On navigue ensemble depuis toujours. C'est quoi la session qui t'a le plus marquée ?
C’est sûrement ma première session à Hookipa quand tu m’avais aidé à passer le shorebreak et que j’avais l'impression que c'était un jour énorme alors qu’il y avait 1m de vagues !!
Dans 10 ans, tu te vois comment ? Pro rider à 100% ou as-tu un projet différent ?
Mon objectif numéro un, c’est de devenir pro rider à 100 %, même si c’est vraiment compliqué d’en vivre. À mon avis, la seule façon d’y arriver aujourd’hui, c’est via les réseaux sociaux. C’est d’ailleurs comme ça que de plus en plus de riders de sports de niche réussissent à vivre confortablement de leur passion.
Comment tu vois l’évolution du windsurf sur les prochaines années ? Tu penses que le sport va redevenir tendance ?
Franchement, je pense que le windsurf restera toujours un sport de glisse hyper stylé et iconique, mais j’ai du mal à le voir redevenir « tendance » avec les générations qui arrivent. Aujourd’hui, tout va très vite : on veut apprendre un sport rapidement, progresser vite… et on prend moins le temps. Du coup, des disciplines comme le wingfoil ou le kite répondent beaucoup mieux à ces besoins actuels.
Question sponsors : tu es chez Duotone comme moi. C'est parce que le matos est bon ou parce que j’ai négocié ?
Au début, le fait que tu sois chez Duotone m’a forcément aidé, c’est logique !! Mais ça n’a été qu’une porte d’entrée car si tu ne fais pas le boulot derrière, tu dégages !! (hahaha !!).
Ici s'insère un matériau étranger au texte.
-- pv_equiv track=rewrite | github.com/ML4GLand/SeqExplainer | seqexplainer/_seq.py | _collapse_pos
-- ===== SOURCE A (Python) =====
-- def _collapse_pos(positions):
--     """Collapse neighbor positions of array to ranges"""
--     ranges = []
--     start = positions[0]
--     for i in range(1, len(positions)):
--         if positions[i - 1] == positions[i] - 1:
--             continue
--         else:
--             ranges.append((start, positions[i - 1] + 2))
--             start = positions[i]
--     ranges.append((start, positions[-1] + 2))
--     return ranges
-- ===== SOURCE B (Python) =====
-- def _collapse_pos(positions):
--     """Collapse neighbor positions of array to ranges"""
--     n = len(positions)
--     breaks = [i for i in range(1, n) if positions[i] != positions[i - 1] + 1]
--     bounds = [0] + breaks + [n]
--     return [(positions[s], positions[e - 1] + 2) for s, e in zip(bounds, bounds[1:])]
-- ===== Notes on version B (the rewrite author's own statement) =====
-- stated objective: alternative
-- what changed: B replaces A's running-start stateful loop by a two-pass decomposition: first collect the break indices where consecutivity fails, then map each adjacent pair of boundaries to a range.
import Mathlib
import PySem

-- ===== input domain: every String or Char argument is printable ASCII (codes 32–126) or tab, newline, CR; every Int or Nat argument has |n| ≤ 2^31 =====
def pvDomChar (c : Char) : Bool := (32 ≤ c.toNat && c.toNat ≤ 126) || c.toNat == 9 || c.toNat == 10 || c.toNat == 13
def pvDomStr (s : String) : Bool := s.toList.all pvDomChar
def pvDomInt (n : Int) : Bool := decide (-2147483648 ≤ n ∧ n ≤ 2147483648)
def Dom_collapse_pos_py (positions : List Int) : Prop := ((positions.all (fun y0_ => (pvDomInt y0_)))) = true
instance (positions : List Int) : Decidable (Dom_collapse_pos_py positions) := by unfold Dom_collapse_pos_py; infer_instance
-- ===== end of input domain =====

-- B collapses consecutive positions to ranges by a two-pass break-index decomposition instead of A's running-start loop (same cost, different structure).

-- ===== PORT A =====
-- the body of A's for-loop, on state (ranges, start)
def aStep (l : List Int) (st : List (Int × Int) × Int) (i : Int) : List (Int × Int) × Int :=
  if PySem.List.pyGetD l (i - 1) 0 = PySem.List.pyGetD l i 0 - 1 then st
  else (st.1 ++ [(st.2, PySem.List.pyGetD l (i - 1) 0 + 2)], PySem.List.pyGetD l i 0)

def collapse_pos_py (positions : List Int) : List (Int × Int) :=
  match PySem.List.pyGet? positions 0 with
  | none => []  -- Python raises IndexError on the empty list; excluded by Pre_
  | some p0 =>
    -- indices i-1, i inside the loop are always in range, so pyGetD is exact there
    let res := (PySem.List.pyRange 1 positions.length 1).foldl (aStep positions) ([], p0)
    res.1 ++ [(res.2, PySem.List.pyGetD positions (-1) 0 + 2)]

-- ===== PORT B =====
-- [(positions[s], positions[e-1] + 2) for ...]: both indices are always in range, so pyGetD is exact
def altPair (l : List Int) (se : Int × Int) : Int × Int :=
  (PySem.List.pyGetD l se.1 0, PySem.List.pyGetD l (se.2 - 1) 0 + 2)

def collapse_pos_py_alt (positions : List Int) : List (Int × Int) :=
  let n : Int := positions.length
  let breaks := (PySem.List.pyRange 1 n 1).filter
      (fun i => PySem.List.pyGetD positions i 0 != PySem.List.pyGetD positions (i - 1) 0 + 1)
  let bounds := 0 :: (breaks ++ [n])
  -- bounds[1:] is bounds.drop 1 (exact: nonnegative slice start on a list)
  (bounds.zip (bounds.drop 1)).map (altPair positions)

-- ===== PRECONDITION & SPEC =====
-- Pre_ excludes only the empty list, on which A (positions[0]) raises IndexError.
def Pre_collapse_pos_py (positions : List Int) : Prop := positions ≠ []
instance (positions : List Int) : Decidable (Pre_collapse_pos_py positions) := by unfold Pre_collapse_pos_py; infer_instance
def pvWitness_collapse_pos_py : List Int := ([1, 2, 3, 7, 9])

def Spec_collapse_pos_py (positions : List Int) (out : List (Int × Int)) : Prop := out = collapse_pos_py_alt positions
instance (positions : List Int) (out : List (Int × Int)) : Decidable (Spec_collapse_pos_py positions out) := by unfold Spec_collapse_pos_py; infer_instance

-- ===== CLAIM (what is proved, stated in full; the proofs are below) =====
def Claim_equal_collapse_pos_py : Prop := ∀ (positions : List Int), Dom_collapse_pos_py positions → Pre_collapse_pos_py positions → Spec_collapse_pos_py positions (collapse_pos_py positions)

-- ===== LEMMAS AND PROOFS =====

-- B's output, seen as a chain walk over the boundary list (proof-only helper)
def chainB (l : List Int) : Int → List Int → List (Int × Int)
  | _, [] => []
  | s, e :: bs => (PySem.List.pyGetD l s 0, PySem.List.pyGetD l (e - 1) 0 + 2) :: chainB l e bs

-- like chainB, but the first range starts at a carried VALUE (A's `start`) instead of an index
def tailA (l : List Int) : Int → List Int → List (Int × Int)
  | _, [] => []
  | start, e :: bs => (start, PySem.List.pyGetD l (e - 1) 0 + 2) :: chainB l e bs

lemma chainB_eq_tailA (l : List Int) (s : Int) (bs : List Int) :
    chainB l s bs = tailA l (PySem.List.pyGetD l s 0) bs := by
  cases bs <;> simp [chainB, tailA]

lemma zip_map_chainB (l : List Int) : ∀ (bs : List Int) (s : Int),
    (((s :: bs).zip bs).map (altPair l)) = chainB l s bs := by
  intro bs
  induction bs with
  | nil => intro s; simp [chainB]
  | cons e rest ih => intro s; simp [chainB, altPair, ih e]

lemma pyGetD_last (l : List Int) (h : l ≠ []) :
    PySem.List.pyGetD l (-1) 0 = PySem.List.pyGetD l ((l.length : Int) - 1) 0 := by
  have h1 : 0 < l.length := List.length_pos_iff.mpr h
  have h2 : ((l.length : Int) - 1) = ((l.length - 1 : Nat) : Int) := by omega
  rw [PySem.List.pyGetD_neg_one l 0 h, h2, PySem.List.pyGetD_natCast]
  rw [List.getLast_eq_getElem, List.getD_eq_getElem l 0 (by omega)]

-- main invariant: A's loop from index k, packaged with its final append, equals
-- `ranges` followed by the chain walk over the break indices ≥ k (plus the final bound n)
lemma fold_eq (l : List Int) : ∀ (m : Nat) (k : Int), 1 ≤ k → k + m = l.length →
    ∀ (ranges : List (Int × Int)) (start : Int),
    (((PySem.List.pyRange k l.length 1).foldl (aStep l) (ranges, start)).1
      ++ [(((PySem.List.pyRange k l.length 1).foldl (aStep l) (ranges, start)).2,
           PySem.List.pyGetD l ((l.length : Int) - 1) 0 + 2)])
    = ranges ++ tailA l start
        (((PySem.List.pyRange k l.length 1).filter
            (fun i => PySem.List.pyGetD l i 0 != PySem.List.pyGetD l (i - 1) 0 + 1)) ++ [(l.length : Int)]) := by
  intro m
  induction m with
  | zero =>
    intro k hk hkm ranges start
    have hnil : PySem.List.pyRange k l.length 1 = [] :=
      PySem.List.pyRange_one_eq_nil (by omega)
    simp [hnil, tailA, chainB]
  | succ m ih =>
    intro k hk hkm ranges start
    have hlt : k < (l.length : Int) := by omega
    rw [PySem.List.pyRange_one_cons hlt]
    by_cases h : PySem.List.pyGetD l (k - 1) 0 = PySem.List.pyGetD l k 0 - 1
    · rw [List.filter_cons_of_neg (by simp; omega)]
      simp only [List.foldl_cons, aStep, if_pos h]
      exact ih (k + 1) (by omega) (by omega) ranges start
    · rw [List.filter_cons_of_pos (by simp; omega)]
      simp only [List.foldl_cons, aStep, if_neg h, List.cons_append, tailA]
      rw [ih (k + 1) (by omega) (by omega)
        (ranges ++ [(start, PySem.List.pyGetD l (k - 1) 0 + 2)]) (PySem.List.pyGetD l k 0)]
      rw [chainB_eq_tailA]
      simp

-- ===== VERDICT (by name: the statement is the Claim_ definition above) =====
theorem collapse_pos_py_spec : Claim_equal_collapse_pos_py := by
  intro positions _ hpre
  unfold Spec_collapse_pos_py
  cases positions with
  | nil => exact absurd rfl hpre
  | cons p rest =>
    set l := p :: rest with hl
    have hne : l ≠ [] := by simp [hl]
    unfold collapse_pos_py collapse_pos_py_alt
    have hget : PySem.List.pyGet? l 0 = some p := by simp [hl]
    rw [hget]
    simp only []
    rw [pyGetD_last l hne]
    have hmain := fold_eq l rest.length 1 (by omega) (by simp [hl]; omega) [] p
    rw [hmain]
    have hzip := zip_map_chainB l
        ((((PySem.List.pyRange 1 (l.length : Int) 1).filter
            (fun i => PySem.List.pyGetD l i 0 != PySem.List.pyGetD l (i - 1) 0 + 1)) ++ [(l.length : Int)])) 0
    simp only [List.drop_one, List.tail_cons] at hzip ⊢
    rw [hzip, chainB_eq_tailA]
    simp [hl, PySem.List.pyGetD_zero_cons]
J’ai prouvé ce que je valais au fil des années, et aujourd’hui, ils font partie de mes meilleurs partenaires équipementiers. Le matériel est excellent dans tous les domaines.

Les réseaux sociaux, c’est un truc que tu gères comment ? C’est important pour un rider de ta génération ?
Je pense que les réseaux sociaux font maintenant partie intégrante de la vie d’un sportif : pour communiquer, trouver des sponsors et gagner en visibilité. C’est presque devenu primordial, et c’est encore plus vrai dans des sports de niche comme le windsurf ou le wingfoil.
D'ailleurs, voici mon insta : https://www.instagram.com/cesarfilippi16/
Adrien Bosson, Régis Bouron ou moi, avec qui tu préfères naviguer ?
Hahaha !! Je pense que je vais partir sur Regis c’est sûr !! C’est mon idole numéro 1 !!
Tu as mis quoi comme musique ce matin pour te chauffer ?
Tout l’album « All Eyes On Me » de 2pac ! Du rap old school.
Tu peux me donner tes 3 modèles dans le sport ?
Lennart Neubauer, Antoine Martin et Regis Bouron !!
Si je te dis Robby Naish ? Ça te parle ? Et surtout, cela t’évoque quoi ?
Oui, c’est une légende, c’est sûr. Après, comme je ne l’ai jamais vu rider à son apogée, à l’époque de ses grandes années, j’ai un peu de mal à mesurer l’impact et l’influence qu’il a réellement eu dans son sport.
Si tu devais me décrire rapidement, ça donnerait quoi ?
La personne la plus hyperactive de la planète Terre mais aussi la plus proactive et positive !!